Harry wore a cotton undershirt—the kind kids called wife beaters—and thin cotton boxer undershorts. Once the worst of the winter passed, she hated to wrap up in a robe.

"I don't remember. God, I must have been tired. I read your note on the blackboard, drank a tonic water, and sat down toread the newspaper." He watched the cream swirl in his coffee. "How's it going at Coop's?"

"She was smart. She unpacked the kitchen first. Since that's the worst job, anything after that is easy. I've got to remember to bring some flowers, something to make it like home." She rose, grabbed a little notebook on the counter under the phone, and scribbled "flowers" on the page. "Can you think of a good housewarming gift?"

"Does she have a coffee grinder?"

"No. Perfect." Triumphantly, she wrote, "Coffee grinder."

"See how smart I am?"

"I know. You married me." She demolished her omelette. "Horse okay?"

"Yeah. He'll make it. I'd hoped we could haul him down to Virginia Tech, but I don't think he would have made it; he was losing blood. We put down plastic tarps, clean, tranqed him, and he dropped on the tarp. Operated there. I don't know if he'll ever hunt again, but he might be able to amble on trails. He just shredded his suspensory, deep lacerations in his right shoulder. Had to stitch that up, but it's the suspensorythat's the real issue." He cited a ligament in the foreleg.

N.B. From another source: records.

-- pv_equiv track=rewrite | github.com/bearblog/nl2sql | utils.py | duplicate_relative_index
-- ===== SOURCE A (Python) =====
-- def duplicate_relative_index(conds):
--     value_dict = {}
--     duplicate_indices = []
--     for _, _, value in conds:
--         if value not in value_dict:
--             duplicate_indices.append(0)
--             value_dict[value] = 1
--         else:
--             duplicate_indices.append(value_dict[value])
--             value_dict[value] += 1
--     return duplicate_indices
-- ===== SOURCE B (Python) =====
-- def duplicate_relative_index(conds):
--     values = [v for _, _, v in conds]
--     return [values[:i].count(v) for i, v in enumerate(values)]
-- ===== Notes on version B (the rewrite author's own statement) =====
-- stated objective: alternative
-- what changed: Replaces the running dict-counter loop with a stateless comprehension: each position gets the count of its value in the prefix values[:i].
import Mathlib
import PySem

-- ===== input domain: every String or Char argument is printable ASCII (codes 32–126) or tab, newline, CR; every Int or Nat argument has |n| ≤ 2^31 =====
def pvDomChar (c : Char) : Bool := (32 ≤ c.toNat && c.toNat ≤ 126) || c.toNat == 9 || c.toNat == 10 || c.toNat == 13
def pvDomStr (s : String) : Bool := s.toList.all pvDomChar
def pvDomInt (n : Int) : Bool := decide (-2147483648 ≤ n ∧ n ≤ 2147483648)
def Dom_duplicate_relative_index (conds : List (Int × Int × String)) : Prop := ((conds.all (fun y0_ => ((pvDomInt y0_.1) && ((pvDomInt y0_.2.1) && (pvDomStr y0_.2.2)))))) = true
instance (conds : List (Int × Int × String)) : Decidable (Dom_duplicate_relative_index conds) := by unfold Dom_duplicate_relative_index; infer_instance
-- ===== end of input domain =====

-- B replaces A's running dict-counter loop with a stateless prefix-count comprehension (alternative decomposition, not faster).

-- ===== PORT A =====
def duplicate_relative_index (conds : List (Int × Int × String)) : List Int :=
  (conds.foldl
    (fun (st : PySem.Dict String Int × List Int) c =>
      let value := c.2.2
      if st.1.contains value = false then
        (st.1.insert value 1, st.2 ++ [(0 : Int)])
      else
        (st.1.insert value (st.1.getD value 0 + 1), st.2 ++ [st.1.getD value 0]))
    (PySem.Dict.empty, [])).2

-- ===== PORT B =====
def duplicate_relative_index_alt (conds : List (Int × Int × String)) : List Int :=
  let values := conds.map (fun c => c.2.2)
  (PySem.List.enumerate values).map
    (fun iv => ((PySem.List.slice values none (some iv.1)).count iv.2 : Int))

-- ===== PRECONDITION & SPEC =====
def Spec_duplicate_relative_index (conds : List (Int × Int × String)) (out : List Int) : Prop := out = duplicate_relative_index_alt conds
instance (conds : List (Int × Int × String)) (out : List Int) : Decidable (Spec_duplicate_relative_index conds out) := by unfold Spec_duplicate_relative_index; infer_instance

-- ===== CLAIM (what is proved, stated in full; the proofs are below) =====
def Claim_equal_duplicate_relative_index : Prop := ∀ (conds : List (Int × Int × String)), Dom_duplicate_relative_index conds → Spec_duplicate_relative_index conds (duplicate_relative_index conds)

-- ===== LEMMAS AND PROOFS =====

/-- Reference: rank of each value relative to the prefix `prev`. -/
def rankGo : List String → List String → List Int
  | _, [] => []
  | prev, v :: t => (prev.count v : Int) :: rankGo (prev ++ [v]) t

theorem aLoop_eq_rankGo (l : List (Int × Int × String)) :
    ∀ (prev : List String) (d : PySem.Dict String Int) (acc : List Int),
    (∀ v, d.getD v 0 = (prev.count v : Int)) →
    (∀ v, d.contains v = prev.contains v) →
    (l.foldl
      (fun (st : PySem.Dict String Int × List Int) c =>
        let value := c.2.2
        if st.1.contains value = false then
          (st.1.insert value 1, st.2 ++ [(0 : Int)])
        else
          (st.1.insert value (st.1.getD value 0 + 1), st.2 ++ [st.1.getD value 0]))
      (d, acc)).2 = acc ++ rankGo prev (l.map (·.2.2)) := by
  induction l with
  | nil => intro prev d acc _ _; simp [rankGo]
  | cons c t ih =>
    intro prev d acc hget hcon
    simp only [List.foldl_cons, List.map_cons, rankGo]
    by_cases h : d.contains c.2.2 = false
    · have hmem : c.2.2 ∉ prev := by
        have := hcon c.2.2; rw [h] at this
        simpa using this.symm
      have hcnt0 : prev.count c.2.2 = 0 := List.count_eq_zero.mpr hmem
      rw [if_pos h, ih (prev ++ [c.2.2]) _ _ ?_ ?_]
      · simp [hcnt0]
      · intro v
        rw [PySem.Dict.getD_insert]
        by_cases hv : v = c.2.2
        · subst hv; simp [List.count_append, hcnt0]
        · simp [hv, hget v, List.count_append, Ne.symm hv]
      · intro v
        rw [PySem.Dict.contains_insert]
        by_cases hv : v = c.2.2
        · subst hv; simp
        · simp [hv, hcon v]
    · rw [if_neg h, ih (prev ++ [c.2.2]) _ _ ?_ ?_]
      · simp [hget c.2.2]
      · intro v
        rw [PySem.Dict.getD_insert]
        by_cases hv : v = c.2.2
        · subst hv; simp [hget c.2.2, List.count_append]
        · simp [hv, hget v, List.count_append, Ne.symm hv]
      · intro v
        rw [PySem.Dict.contains_insert]
        by_cases hv : v = c.2.2
        · subst hv; simp
        · simp [hv, hcon v]

theorem enum_slice_eq_rankGo (vs : List String) :
    ∀ (prev : List String),
    (PySem.List.enumerate vs (prev.length : Int)).map
      (fun iv => ((PySem.List.slice (prev ++ vs) none (some iv.1)).count iv.2 : Int))
    = rankGo prev vs := by
  induction vs with
  | nil => intro prev; simp [PySem.List.enumerate_nil, rankGo]
  | cons v t ih =>
    intro prev
    rw [PySem.List.enumerate_cons, List.map_cons, rankGo]
    simp only []
    rw [List.cons_eq_cons]
    constructor
    · rw [PySem.List.slice_to_natCast]
      simp
    · have h1 : ((prev.length : Int) + 1) = (((prev ++ [v]).length : Nat) : Int) := by
        simp
      have h2 : prev ++ v :: t = (prev ++ [v]) ++ t := by simp
      rw [h1, h2]
      have := ih (prev ++ [v])
      simpa using this

-- ===== VERDICT (by name: the statement is the Claim_ definition above) =====
theorem duplicate_relative_index_spec : Claim_equal_duplicate_relative_index := by
  intro conds _
  unfold Spec_duplicate_relative_index duplicate_relative_index duplicate_relative_index_alt
  rw [aLoop_eq_rankGo conds [] PySem.Dict.empty []
    (by intro v; simp [PySem.Dict.getD_empty]) (by intro v; simp [PySem.Dict.contains_empty])]
  have := enum_slice_eq_rankGo (conds.map (·.2.2)) []
  simpa using this.symm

"Mandy will give him good care, and she'll never part with him." Harry named the owner, a kind woman in her fifties.

"All comes down to the owner."

"I've been thinking about Jed."

"Cuts make you think of him? He's finally happy. He's made friends at BoomBoom's with the other horses."

"Actually, I've been thinking about Jed ever since I talked to Coop yesterday, and then as we were organizing the house we talked some more."

"I'll bet." Fair grinned, then rose to pour more coffee. "Want more hot water for your tea?"

"No thanks."

"Well, what about Jed?"

"He was sound."

"Right."

"Why did Toby call you there?"

"I thought we talked about this."

"We did, sort of, and you mentioned that when you had that impromptu lunch with Arch and Bo that Arch thought Toby had lost his mind."

"Right. You said when you saw Toby at Alicia's he was irrational," Fair replied.

"He was. Alicia, Arch, and myself were witness to it. He wasn't a pretty picture. But Coop says that there is a slight question mark about Hy's suicide. The coroner sent the photos to Richmond."

"What does that have to do with Toby?"

"Just this: what if you were set up to look like Toby's killer? What if Hy really told the truth? He didn't kill Toby. He panicked when he saw the body and fled. One of those things—the killer has it all planned out and something unexpected happens. Pretty much life, isn't it? One unexpected thing after another."

"True." Holding his coffee cup in his hands, Fair thought. "Why me? I can't think of anyone that mad at me."

"I can't, either."

"And I don't have anything to do with vineyards. I figure that's the tie, the vineyards."

"I have a quarter of an acre."

"You do, but that's not my business. I'll put my back into it, but no one will ever accuse me of being a vintner."